Тай-Пэн - Джеймс Клавелл
Шрифт:
Интервал:
Закладка:
– Я бы не стал знакомить ее с досье или даже говорить ей, что в этих бумагах. В конце концов, она женщина. Женщина всегда может поступить непредсказуемо. Она может влюбиться в Сергеева. Тогда она пошлет к черту Соединенные Штаты Америки, потому что женская логика подскажет ей, что она должна в первую очередь защищать своего мужчину, невзирая на долг перед родиной и все такое прочее. Если Сергеев узнает, что нам стало известно из этих документов, это будет равносильно катастрофе.

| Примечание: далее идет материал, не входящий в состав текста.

-- pv_equiv track=rewrite | github.com/123yucc/swe-demo | src/agents/patch_generator_agent.py | _planned_files_present_in_diff
-- ===== SOURCE A (Python) =====
-- def _planned_files_present_in_diff(diff_text: str, planned_files: list[str]) -> list[str]:
--     """Return planned files that are missing from the generated diff."""
--     if not planned_files:
--         return []
--     diff_paths: set[str] = set()
--     for line in diff_text.splitlines():
--         if not line.startswith("diff --git "):
--             continue
--         parts = line.split(" b/", 1)
--         if len(parts) == 2:
--             diff_paths.add(parts[1].strip().replace("\\", "/"))
--     missing: list[str] = []
--     for path in planned_files:
--         norm = path.replace("\\", "/")
--         if norm not in diff_paths:
--             missing.append(norm)
--     return missing
-- ===== SOURCE B (Python) =====
-- def _line_names_path(line: str, norm: str) -> bool:
--     if not line.startswith("diff --git "):
--         return False
--     parts = line.split(" b/", 1)
--     return len(parts) == 2 and parts[1].strip().replace("\\", "/") == norm
--
--
-- def _planned_files_present_in_diff(diff_text: str, planned_files: list[str]) -> list[str]:
--     """Return planned files that are missing from the generated diff."""
--     if not planned_files:
--         return []
--     lines = diff_text.splitlines()
--     return [norm
--             for norm in (p.replace("\\", "/") for p in planned_files)
--             if not any(_line_names_path(line, norm) for line in lines)]
-- ===== Notes on version B (the rewrite author's own statement) =====
-- stated objective: alternative
-- what changed: B drops A's precomputed set of diff paths entirely: for each planned file it scans the diff lines directly with a per-line match predicate, collecting the misses in one comprehension.
import Mathlib
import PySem

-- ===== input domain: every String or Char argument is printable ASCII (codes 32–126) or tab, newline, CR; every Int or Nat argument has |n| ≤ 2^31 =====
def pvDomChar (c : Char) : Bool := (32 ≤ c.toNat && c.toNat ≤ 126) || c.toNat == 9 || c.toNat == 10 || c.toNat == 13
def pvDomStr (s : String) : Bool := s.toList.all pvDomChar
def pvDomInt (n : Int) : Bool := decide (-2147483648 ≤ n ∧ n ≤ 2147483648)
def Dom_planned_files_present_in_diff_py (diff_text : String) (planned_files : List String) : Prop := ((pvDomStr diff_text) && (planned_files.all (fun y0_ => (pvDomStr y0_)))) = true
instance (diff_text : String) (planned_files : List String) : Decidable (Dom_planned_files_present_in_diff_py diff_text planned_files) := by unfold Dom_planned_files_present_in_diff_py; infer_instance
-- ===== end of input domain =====

-- ===== PORT A =====
-- B replaces A's precomputed set of diff paths by a direct per-planned-file scan of the diff lines (alternative decomposition; return value only).
-- one line of A's set-building loop (guard, split(" b/",1), len==2 check, strip+backslash-normalise, set.add)
def pvAddLine (s : PySem.Set String) (line : String) : PySem.Set String :=
  if !(PySem.Str.startswith line "diff --git ") then s
  else
    match PySem.Str.splitMax? line " b/" 1 with
    | some parts =>
        if parts.length = 2 then
          -- parts[1] is in range because parts.length = 2
          PySem.Set.add s (PySem.Str.replace (PySem.Str.strip (parts.getD 1 "")) "\\" "/")
        else s
    | none => s

def planned_files_present_in_diff_py (diff_text : String) (planned_files : List String) : List String :=
  if planned_files = [] then []
  else
    let diff_paths : PySem.Set String :=
      (PySem.Str.splitlines diff_text).foldl pvAddLine PySem.Set.empty
    planned_files.foldl (fun missing path =>
      let norm := PySem.Str.replace path "\\" "/"
      if !(PySem.Set.contains diff_paths norm) then missing ++ [norm] else missing) []

-- ===== PORT B =====
def pvLineNamesPath (line : String) (norm : String) : Bool :=
  if !(PySem.Str.startswith line "diff --git ") then false
  else
    match PySem.Str.splitMax? line " b/" 1 with
    | some parts =>
        parts.length = 2 && PySem.Str.replace (PySem.Str.strip (parts.getD 1 "")) "\\" "/" == norm
    | none => false

def planned_files_present_in_diff_py_alt (diff_text : String) (planned_files : List String) : List String :=
  if planned_files = [] then []
  else
    let lines := PySem.Str.splitlines diff_text
    (planned_files.map (fun p => PySem.Str.replace p "\\" "/")).filter
      (fun norm => !(lines.any (fun line => pvLineNamesPath line norm)))

-- ===== PRECONDITION & SPEC =====
def Spec_planned_files_present_in_diff_py (diff_text : String) (planned_files : List String) (out : List String) : Prop := out = planned_files_present_in_diff_py_alt diff_text planned_files
instance (diff_text : String) (planned_files : List String) (out : List String) : Decidable (Spec_planned_files_present_in_diff_py diff_text planned_files out) := by unfold Spec_planned_files_present_in_diff_py; infer_instance

-- ===== CLAIM (what is proved, stated in full; the proofs are below) =====
def Claim_equal_planned_files_present_in_diff_py : Prop := ∀ (diff_text : String) (planned_files : List String), Dom_planned_files_present_in_diff_py diff_text planned_files → Spec_planned_files_present_in_diff_py diff_text planned_files (planned_files_present_in_diff_py diff_text planned_files)

-- ===== LEMMAS AND PROOFS =====
theorem mem_pvAddLine (s : PySem.Set String) (l x : String) :
    x ∈ pvAddLine s l ↔ x ∈ s ∨ pvLineNamesPath l x := by
  unfold pvAddLine pvLineNamesPath
  cases h : PySem.Str.startswith l "diff --git " with
  | false => simp
  | true =>
    simp only [Bool.not_true, Bool.false_eq_true, if_false]
    cases hp : PySem.Str.splitMax? l " b/" 1 with
    | none => simp
    | some parts =>
      by_cases hl : parts.length = 2
      · simp only [hl, if_true, PySem.Set.mem_add, decide_true, Bool.true_and, beq_iff_eq]
        constructor
        · rintro (hx | hx)
          · exact Or.inl hx
          · exact Or.inr hx.symm
        · rintro (hx | hx)
          · exact Or.inl hx
          · exact Or.inr hx.symm
      · simp [hl]

theorem mem_foldl_pvAddLine (lines : List String) (s : PySem.Set String) (x : String) :
    x ∈ lines.foldl pvAddLine s ↔ x ∈ s ∨ lines.any (fun l => pvLineNamesPath l x) := by
  induction lines generalizing s with
  | nil => simp
  | cons l ls ih =>
    simp only [List.foldl_cons, List.any_cons, ih, mem_pvAddLine, Bool.or_eq_true, or_assoc]

theorem contains_foldl_pvAddLine (lines : List String) (x : String) :
    PySem.Set.contains (lines.foldl pvAddLine PySem.Set.empty) x
      = lines.any (fun l => pvLineNamesPath l x) := by
  rw [Bool.eq_iff_iff, PySem.Set.contains_iff, mem_foldl_pvAddLine]
  simp [PySem.Set.empty]

theorem filter_eq_foldl (lines : List String) (ps : List String) (acc : List String) :
    acc ++ (ps.map (fun p => PySem.Str.replace p "\\" "/")).filter
      (fun norm => !(lines.any (fun line => pvLineNamesPath line norm)))
    = ps.foldl (fun missing path =>
        let norm := PySem.Str.replace path "\\" "/"
        if !(lines.any (fun line => pvLineNamesPath line norm))
        then missing ++ [norm] else missing) acc := by
  induction ps generalizing acc with
  | nil => simp
  | cons p ps ih =>
    simp only [List.map_cons, List.filter_cons, List.foldl_cons]
    cases hb : lines.any (fun l => pvLineNamesPath l (PySem.Str.replace p "\\" "/")) with
    | true => simpa only [hb, Bool.not_true, Bool.false_eq_true, if_false] using ih acc
    | false =>
      simpa only [hb, Bool.not_false, if_true, List.append_assoc,
        List.singleton_append] using ih (acc ++ [PySem.Str.replace p "\\" "/"])

-- ===== VERDICT (by name: the statement is the Claim_ definition above) =====
theorem planned_files_present_in_diff_py_spec : Claim_equal_planned_files_present_in_diff_py := by
  intro diff_text planned_files _
  unfold Spec_planned_files_present_in_diff_py
  unfold planned_files_present_in_diff_py planned_files_present_in_diff_py_alt
  by_cases h : planned_files = []
  · simp [h]
  · simp only [h, if_false, contains_foldl_pvAddLine]
    rw [← filter_eq_foldl (PySem.Str.splitlines diff_text) planned_files []]
    simp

– Я бы хотел обдумать все это, – сказал Купер. Он перевязал пакет и протянул его Струану. – Это звучит помпезно, Тай-Пэн, но моя страна в неоплатном долгу перед вами.
– Благодарность мне не нужна, Джефф. Может быть, окажется небесполезным, если сенатор Тиллман и другие дипломаты начнут высмеивать глупые просчеты и некомпетентность лорда Каннингтона в вопросах нашей политики здесь, на Востоке.
– Хорошо. Считайте, что это уже сделано. Кстати, вы должны мне двадцать гиней.
– За что?
– Вы разве забыли о нашем пари? По поводу обнаженной натуры? В самый первый день, Дирк. Картина Аристотеля с церемонией передачи острова была частью заклада, неужели вы забыли?
– Напрочь. И кто же она? – с интересом спросил Струан. Двадцать гиней не слишком большая потеря, если речь идет о чести дамы, подумал он. Да, но, черт возьми, картина-то мне нравилась.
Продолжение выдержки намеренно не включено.